A Question for Atheists concerning ignorance

If you are referring to John XXIII, I couldn’t agree more. In my view, he’s by far the best Pope the Church has had in my lifetime. A truly great man and a truly great Pope.

There was a tongue in that cheek, btw.

For the rest though, it was not a useful hijack on my part and you can disregard my comments.

That’s an unfair categorization of what’s taken place between us. And not only was my reference relevant, it was also “apparently” relevant as well.

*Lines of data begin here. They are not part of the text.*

theorem pv_firstSorted_eq (ids : List Int)
    (rpc : List (Int × List (String × List (List (String × String))))) (name kN : String)
    (hname : (PySem.Dict.mk pvDefaultCtx).getD name ([] : List (List (String × String))) = []) :
    pvFirstSorted ids rpc name kN
      = PySem.List.sorted (pvDedupByKey (pvItemKey kN)
          (ids.flatMap (fun rid =>
            (PySem.Dict.mk ((PySem.Dict.mk rpc).getD rid pvDefaultCtx)).getD name [])))
          (pvItemKey kN) := by
  unfold pvFirstSorted
  have hbody : (fun (d : PySem.Dict String (List (String × String))) runId =>
      match (PySem.Dict.mk rpc).get? runId with
      | none => d
      | some ctx =>
        ((PySem.Dict.mk ctx).getD name []).foldl
          (fun d item =>
            if d.contains (pvItemKey kN item) then d
            else d.insert (pvItemKey kN item) item) d)
      = (fun (d : PySem.Dict String (List (String × String))) runId =>
          ((PySem.Dict.mk ((PySem.Dict.mk rpc).getD runId pvDefaultCtx)).getD name []).foldl
            (fun d item =>
              if d.contains (pvItemKey kN item) then d
              else d.insert (pvItemKey kN item) item) d) := by
    funext d rid
    cases h : (PySem.Dict.mk rpc).get? rid with
    | none =>
      rw [PySem.Dict.getD_of_get?_eq_none _ _ h, hname]
      rfl
    | some ctx =>
      rw [PySem.Dict.getD_of_get?_eq_some _ _ h]
  rw [hbody, pv_foldl_nested]
  simp only [pv_foldB (pvItemKey kN)]
  have hfa : ((ids.flatMap (fun rid =>
      (PySem.Dict.mk ((PySem.Dict.mk rpc).getD rid pvDefaultCtx)).getD name [])).filter
        (fun y => !((PySem.Dict.empty :
            PySem.Dict String (List (String × String))).contains (pvItemKey kN y))))
      = ids.flatMap (fun rid =>
          (PySem.Dict.mk ((PySem.Dict.mk rpc).getD rid pvDefaultCtx)).getD name []) := by
    simp [PySem.Dict.contains_empty]
  rw [hfa]
  simp [PySem.Dict.values, PySem.Dict.empty]

-- ===== VERDICT (by name: the statement is the Claim_ definition above) =====
theorem bucket_planning_context_py_spec : Claim_equal_bucket_planning_context_py := by
  intro ids rpc _ _
  unfold Spec_bucket_planning_context_py
  unfold bucket_planning_context_py bucket_planning_context_py_alt
  rw [pv_foldl_triple]
  simp only [List.map_cons, List.map_nil, List.nil_append]
  rw [pv_firstSorted_eq ids rpc "projects" "project_key" (by decide),
    pv_firstSorted_eq ids rpc "features" "feature_key" (by decide),
    pv_firstSorted_eq ids rpc "tasks" "task_key" (by decide),
    pv_distinctSorted_eq, pv_distinctSorted_eq, pv_distinctSorted_eq]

Here is the first point I wrote in this thread, verbatim:

You later replied:

To which I replied:

At that point, you replied:

In response, I replied with the comment that mentioned “intellectually dishonesty”, as we see from this reply:

I stand by that remark. I write “Christians in the U.S.” and later supply a reference that uses the phrase “American adults” instead, and over and over again you employ either nitpicking or intellectual dishonesty to argue that I’ve seriously misled readers.

Try that in any other topic and you’d have your ass handed to you on a plate.

Sure, if I had it to do over again now, I would be more careful in my phrasing. There’s even an error in my previous response that I would have edited if I had recognized my mistake in time. But as I insisted earlier, my larger point remains valid.

I have been unable to find Benedict’s own words on this, but not long ago the news was filled with reports that he had asserted that only Catholics will find salvation. Here are a couple of second-hand reports:

No Salvation Outside the Catholic Church? Pope Benedict

Benedict just telling truth on salvation

Any correction, Tom? I would like to read the Pope’s actual words.

Based on your source, it certainly seems I erred with that, but these are the data I used: Religious Bodies of the World with at Least 1 Million Adherents, which lists Catholics at the top with 1,100,000,000 members. Then I isolated just the Christian churches from the rest of that list for a rough total and added them up in Excel (which I may well have done improperly) and got: 398,610,771 as the number of non-Catholic Christians within churches/bodies with more than 1 meg members, which told me that Catholics represent the vast majority of Christians. Oh, well.

Maybe the above is a topic for a different thread?

I, too, would like to find anything that Pope Benedict has said on the topic, recently.

The Wikipedia article on Extra Ecclesiam nulla salus, while pretty turgid reading, notes that the movement throughout the last hundred years, or so, has been away from the idea that someone has to be a participating member of the RCC to get into heaven and toward the idea that the church brings the message and the power of Jesus to the Earth, without which no one could be saved. The Church has not claimed that only Catholics are getting into heaven for quite a while and it even excommunicated Fr. Feeney of Boston who was making that claim in the late 1940s.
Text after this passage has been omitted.